The answer must consist of every line from the data that holds "hmem".

▶ [RECORDS FOR THIS TASK]
════════════════

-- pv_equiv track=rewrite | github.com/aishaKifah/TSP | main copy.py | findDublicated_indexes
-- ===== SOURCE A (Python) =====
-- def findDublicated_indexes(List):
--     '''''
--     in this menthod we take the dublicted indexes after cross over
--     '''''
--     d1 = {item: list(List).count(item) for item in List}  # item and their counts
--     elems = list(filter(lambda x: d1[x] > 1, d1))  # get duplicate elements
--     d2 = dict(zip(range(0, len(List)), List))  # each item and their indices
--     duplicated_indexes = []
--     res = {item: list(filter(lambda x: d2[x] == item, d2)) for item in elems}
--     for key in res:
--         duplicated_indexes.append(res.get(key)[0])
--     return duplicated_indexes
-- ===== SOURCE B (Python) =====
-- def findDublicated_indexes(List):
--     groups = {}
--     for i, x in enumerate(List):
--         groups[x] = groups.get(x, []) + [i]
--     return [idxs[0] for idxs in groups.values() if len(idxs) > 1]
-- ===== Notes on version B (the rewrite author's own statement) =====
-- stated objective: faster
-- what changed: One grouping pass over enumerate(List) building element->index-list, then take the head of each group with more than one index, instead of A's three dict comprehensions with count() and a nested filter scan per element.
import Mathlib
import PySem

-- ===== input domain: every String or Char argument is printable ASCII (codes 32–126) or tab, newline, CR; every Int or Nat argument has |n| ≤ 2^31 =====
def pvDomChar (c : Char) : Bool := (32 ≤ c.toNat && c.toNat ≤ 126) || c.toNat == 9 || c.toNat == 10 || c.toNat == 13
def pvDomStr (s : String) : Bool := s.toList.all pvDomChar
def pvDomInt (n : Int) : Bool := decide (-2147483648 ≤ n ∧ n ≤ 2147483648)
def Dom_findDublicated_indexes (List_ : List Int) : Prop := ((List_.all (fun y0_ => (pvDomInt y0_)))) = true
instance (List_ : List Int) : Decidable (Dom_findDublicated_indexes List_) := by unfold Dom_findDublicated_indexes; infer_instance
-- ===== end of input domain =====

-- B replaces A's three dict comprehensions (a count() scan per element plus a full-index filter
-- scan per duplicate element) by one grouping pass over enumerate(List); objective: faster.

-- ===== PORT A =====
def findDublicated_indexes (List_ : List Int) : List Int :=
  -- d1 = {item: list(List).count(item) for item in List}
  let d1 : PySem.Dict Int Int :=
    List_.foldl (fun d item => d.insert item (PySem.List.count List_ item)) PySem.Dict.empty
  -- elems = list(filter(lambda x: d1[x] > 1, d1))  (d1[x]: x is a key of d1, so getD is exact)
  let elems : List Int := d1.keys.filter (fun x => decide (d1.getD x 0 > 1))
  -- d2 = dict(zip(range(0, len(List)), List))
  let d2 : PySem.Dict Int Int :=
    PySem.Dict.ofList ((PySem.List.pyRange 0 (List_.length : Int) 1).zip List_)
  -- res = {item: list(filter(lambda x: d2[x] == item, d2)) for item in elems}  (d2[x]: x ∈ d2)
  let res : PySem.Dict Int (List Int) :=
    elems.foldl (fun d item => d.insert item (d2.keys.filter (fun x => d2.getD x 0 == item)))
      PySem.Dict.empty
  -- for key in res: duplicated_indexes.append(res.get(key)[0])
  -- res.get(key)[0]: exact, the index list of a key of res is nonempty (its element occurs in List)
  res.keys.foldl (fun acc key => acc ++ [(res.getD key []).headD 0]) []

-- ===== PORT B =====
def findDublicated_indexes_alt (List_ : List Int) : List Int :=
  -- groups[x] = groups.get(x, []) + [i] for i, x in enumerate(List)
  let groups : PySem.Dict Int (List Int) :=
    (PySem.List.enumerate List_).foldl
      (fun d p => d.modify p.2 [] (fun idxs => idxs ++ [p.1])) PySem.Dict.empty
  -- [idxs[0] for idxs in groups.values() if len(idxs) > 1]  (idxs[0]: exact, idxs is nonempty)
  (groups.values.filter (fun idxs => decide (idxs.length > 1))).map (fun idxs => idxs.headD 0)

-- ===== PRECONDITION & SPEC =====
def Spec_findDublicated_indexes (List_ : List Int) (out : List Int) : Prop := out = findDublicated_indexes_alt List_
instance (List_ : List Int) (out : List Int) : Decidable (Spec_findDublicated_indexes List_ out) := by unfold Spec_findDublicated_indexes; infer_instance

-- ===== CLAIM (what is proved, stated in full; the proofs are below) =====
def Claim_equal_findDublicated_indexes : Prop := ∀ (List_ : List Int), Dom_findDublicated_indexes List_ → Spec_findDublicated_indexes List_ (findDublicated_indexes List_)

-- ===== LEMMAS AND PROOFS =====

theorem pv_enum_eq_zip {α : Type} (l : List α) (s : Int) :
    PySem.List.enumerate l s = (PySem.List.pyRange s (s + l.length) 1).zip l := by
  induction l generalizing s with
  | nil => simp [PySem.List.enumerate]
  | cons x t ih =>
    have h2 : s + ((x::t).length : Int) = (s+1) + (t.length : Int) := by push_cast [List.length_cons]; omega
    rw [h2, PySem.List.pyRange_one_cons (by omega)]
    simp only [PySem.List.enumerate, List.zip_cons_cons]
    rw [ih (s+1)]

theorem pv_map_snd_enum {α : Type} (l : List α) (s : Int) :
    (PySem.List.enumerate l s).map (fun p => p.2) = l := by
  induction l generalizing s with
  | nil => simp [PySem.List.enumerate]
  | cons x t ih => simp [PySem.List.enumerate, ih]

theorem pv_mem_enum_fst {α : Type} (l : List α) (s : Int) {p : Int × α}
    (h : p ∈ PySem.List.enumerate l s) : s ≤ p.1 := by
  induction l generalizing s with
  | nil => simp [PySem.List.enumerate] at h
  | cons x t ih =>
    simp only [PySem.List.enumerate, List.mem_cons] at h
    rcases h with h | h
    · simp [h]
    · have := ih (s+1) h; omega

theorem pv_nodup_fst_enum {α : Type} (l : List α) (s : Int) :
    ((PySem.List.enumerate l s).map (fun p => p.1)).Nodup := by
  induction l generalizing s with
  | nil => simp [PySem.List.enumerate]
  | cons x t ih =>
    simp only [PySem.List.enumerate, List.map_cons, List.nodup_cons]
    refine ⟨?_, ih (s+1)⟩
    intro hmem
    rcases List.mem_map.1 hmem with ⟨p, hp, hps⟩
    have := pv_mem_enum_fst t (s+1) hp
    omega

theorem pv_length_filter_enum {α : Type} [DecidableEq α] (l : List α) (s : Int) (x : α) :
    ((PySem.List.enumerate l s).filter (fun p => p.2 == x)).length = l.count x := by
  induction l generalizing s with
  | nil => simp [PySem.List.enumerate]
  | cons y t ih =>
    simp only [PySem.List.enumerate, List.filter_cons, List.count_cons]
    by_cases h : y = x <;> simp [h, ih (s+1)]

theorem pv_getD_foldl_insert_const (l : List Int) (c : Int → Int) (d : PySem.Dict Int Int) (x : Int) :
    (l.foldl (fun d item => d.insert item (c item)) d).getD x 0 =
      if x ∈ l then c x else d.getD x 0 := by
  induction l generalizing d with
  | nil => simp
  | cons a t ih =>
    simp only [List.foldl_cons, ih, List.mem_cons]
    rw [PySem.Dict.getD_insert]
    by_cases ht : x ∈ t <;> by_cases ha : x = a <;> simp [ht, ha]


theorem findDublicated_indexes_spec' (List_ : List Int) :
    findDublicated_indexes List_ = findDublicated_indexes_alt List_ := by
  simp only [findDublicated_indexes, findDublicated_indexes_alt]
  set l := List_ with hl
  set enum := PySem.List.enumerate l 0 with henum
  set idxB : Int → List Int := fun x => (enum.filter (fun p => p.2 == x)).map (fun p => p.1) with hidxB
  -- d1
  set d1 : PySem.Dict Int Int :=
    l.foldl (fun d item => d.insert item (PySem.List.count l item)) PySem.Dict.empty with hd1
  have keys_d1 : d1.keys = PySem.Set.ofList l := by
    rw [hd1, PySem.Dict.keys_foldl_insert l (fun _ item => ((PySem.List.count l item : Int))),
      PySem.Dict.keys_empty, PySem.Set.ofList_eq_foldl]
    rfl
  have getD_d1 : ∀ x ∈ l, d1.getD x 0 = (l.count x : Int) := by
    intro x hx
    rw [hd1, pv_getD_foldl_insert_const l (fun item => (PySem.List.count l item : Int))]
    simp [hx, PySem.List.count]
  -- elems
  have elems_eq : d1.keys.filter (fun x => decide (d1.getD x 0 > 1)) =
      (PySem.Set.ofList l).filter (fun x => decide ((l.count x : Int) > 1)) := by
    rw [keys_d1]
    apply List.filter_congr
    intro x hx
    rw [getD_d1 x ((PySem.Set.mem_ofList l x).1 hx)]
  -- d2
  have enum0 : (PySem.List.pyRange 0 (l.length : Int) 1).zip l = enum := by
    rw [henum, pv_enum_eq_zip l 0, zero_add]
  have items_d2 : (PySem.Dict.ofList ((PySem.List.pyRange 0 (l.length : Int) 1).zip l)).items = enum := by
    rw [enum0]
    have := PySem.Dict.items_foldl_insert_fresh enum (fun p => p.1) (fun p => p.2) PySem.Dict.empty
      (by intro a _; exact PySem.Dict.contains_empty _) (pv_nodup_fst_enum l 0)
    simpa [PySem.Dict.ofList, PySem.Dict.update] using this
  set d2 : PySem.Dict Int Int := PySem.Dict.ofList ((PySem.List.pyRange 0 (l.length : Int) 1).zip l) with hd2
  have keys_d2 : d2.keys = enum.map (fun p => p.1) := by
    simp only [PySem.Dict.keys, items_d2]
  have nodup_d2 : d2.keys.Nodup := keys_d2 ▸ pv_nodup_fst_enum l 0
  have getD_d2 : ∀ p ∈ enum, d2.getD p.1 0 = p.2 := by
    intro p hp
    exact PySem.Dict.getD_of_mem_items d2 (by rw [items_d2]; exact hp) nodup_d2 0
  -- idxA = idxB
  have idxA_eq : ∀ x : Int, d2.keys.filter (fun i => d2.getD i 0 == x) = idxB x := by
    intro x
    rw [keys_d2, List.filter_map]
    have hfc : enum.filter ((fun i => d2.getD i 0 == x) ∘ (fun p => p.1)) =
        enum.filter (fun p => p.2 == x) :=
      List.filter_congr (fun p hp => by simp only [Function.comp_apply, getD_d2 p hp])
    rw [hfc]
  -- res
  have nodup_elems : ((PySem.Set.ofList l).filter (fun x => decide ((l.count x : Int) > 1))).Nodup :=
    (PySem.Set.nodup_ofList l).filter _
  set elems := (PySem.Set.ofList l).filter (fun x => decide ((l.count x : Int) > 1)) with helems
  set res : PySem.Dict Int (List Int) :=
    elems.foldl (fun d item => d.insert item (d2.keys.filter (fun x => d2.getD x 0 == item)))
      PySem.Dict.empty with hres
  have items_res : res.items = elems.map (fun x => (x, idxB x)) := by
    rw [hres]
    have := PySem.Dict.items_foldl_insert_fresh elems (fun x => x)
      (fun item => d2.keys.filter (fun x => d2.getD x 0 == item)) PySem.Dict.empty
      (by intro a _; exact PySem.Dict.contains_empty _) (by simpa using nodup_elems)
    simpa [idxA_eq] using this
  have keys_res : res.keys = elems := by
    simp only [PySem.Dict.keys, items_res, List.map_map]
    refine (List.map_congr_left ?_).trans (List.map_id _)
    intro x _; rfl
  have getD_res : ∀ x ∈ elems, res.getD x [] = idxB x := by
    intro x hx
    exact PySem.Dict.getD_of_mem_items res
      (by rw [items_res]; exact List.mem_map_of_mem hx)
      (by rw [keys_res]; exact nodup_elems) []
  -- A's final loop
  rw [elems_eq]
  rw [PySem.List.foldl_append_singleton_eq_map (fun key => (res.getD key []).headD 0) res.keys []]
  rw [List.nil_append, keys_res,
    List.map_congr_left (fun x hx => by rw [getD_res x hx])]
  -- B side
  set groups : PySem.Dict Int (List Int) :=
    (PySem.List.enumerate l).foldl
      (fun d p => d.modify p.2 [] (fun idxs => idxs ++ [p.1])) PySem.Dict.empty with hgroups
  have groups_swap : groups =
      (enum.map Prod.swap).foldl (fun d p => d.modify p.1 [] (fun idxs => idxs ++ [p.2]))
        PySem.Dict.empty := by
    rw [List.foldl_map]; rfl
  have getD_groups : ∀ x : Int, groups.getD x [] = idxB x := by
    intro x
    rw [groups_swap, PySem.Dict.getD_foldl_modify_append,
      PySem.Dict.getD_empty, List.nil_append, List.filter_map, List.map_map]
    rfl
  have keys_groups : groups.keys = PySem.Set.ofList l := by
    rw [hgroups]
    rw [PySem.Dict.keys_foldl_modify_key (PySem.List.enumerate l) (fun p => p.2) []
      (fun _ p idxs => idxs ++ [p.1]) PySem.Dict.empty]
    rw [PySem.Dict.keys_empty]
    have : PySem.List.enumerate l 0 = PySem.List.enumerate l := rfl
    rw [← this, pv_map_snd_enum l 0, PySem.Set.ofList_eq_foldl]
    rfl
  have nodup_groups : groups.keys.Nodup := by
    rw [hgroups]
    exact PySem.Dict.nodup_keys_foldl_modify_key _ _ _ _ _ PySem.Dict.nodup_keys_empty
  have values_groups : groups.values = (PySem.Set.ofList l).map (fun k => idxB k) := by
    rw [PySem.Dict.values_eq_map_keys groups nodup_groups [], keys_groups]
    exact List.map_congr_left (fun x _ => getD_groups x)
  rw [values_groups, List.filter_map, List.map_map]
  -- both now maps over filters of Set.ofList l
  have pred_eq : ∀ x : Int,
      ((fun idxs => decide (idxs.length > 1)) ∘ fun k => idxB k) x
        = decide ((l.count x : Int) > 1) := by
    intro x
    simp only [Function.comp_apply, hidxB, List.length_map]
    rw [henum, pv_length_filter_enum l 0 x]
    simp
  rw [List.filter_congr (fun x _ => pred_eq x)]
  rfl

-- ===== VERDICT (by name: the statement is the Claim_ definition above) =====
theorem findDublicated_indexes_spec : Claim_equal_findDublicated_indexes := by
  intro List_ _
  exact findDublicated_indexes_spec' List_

════════════════

▶ [SOLUTION TO THE PROBLEM]
    intro hmem
    rcases List.mem_map.1 hmem with ⟨p, hp, hps⟩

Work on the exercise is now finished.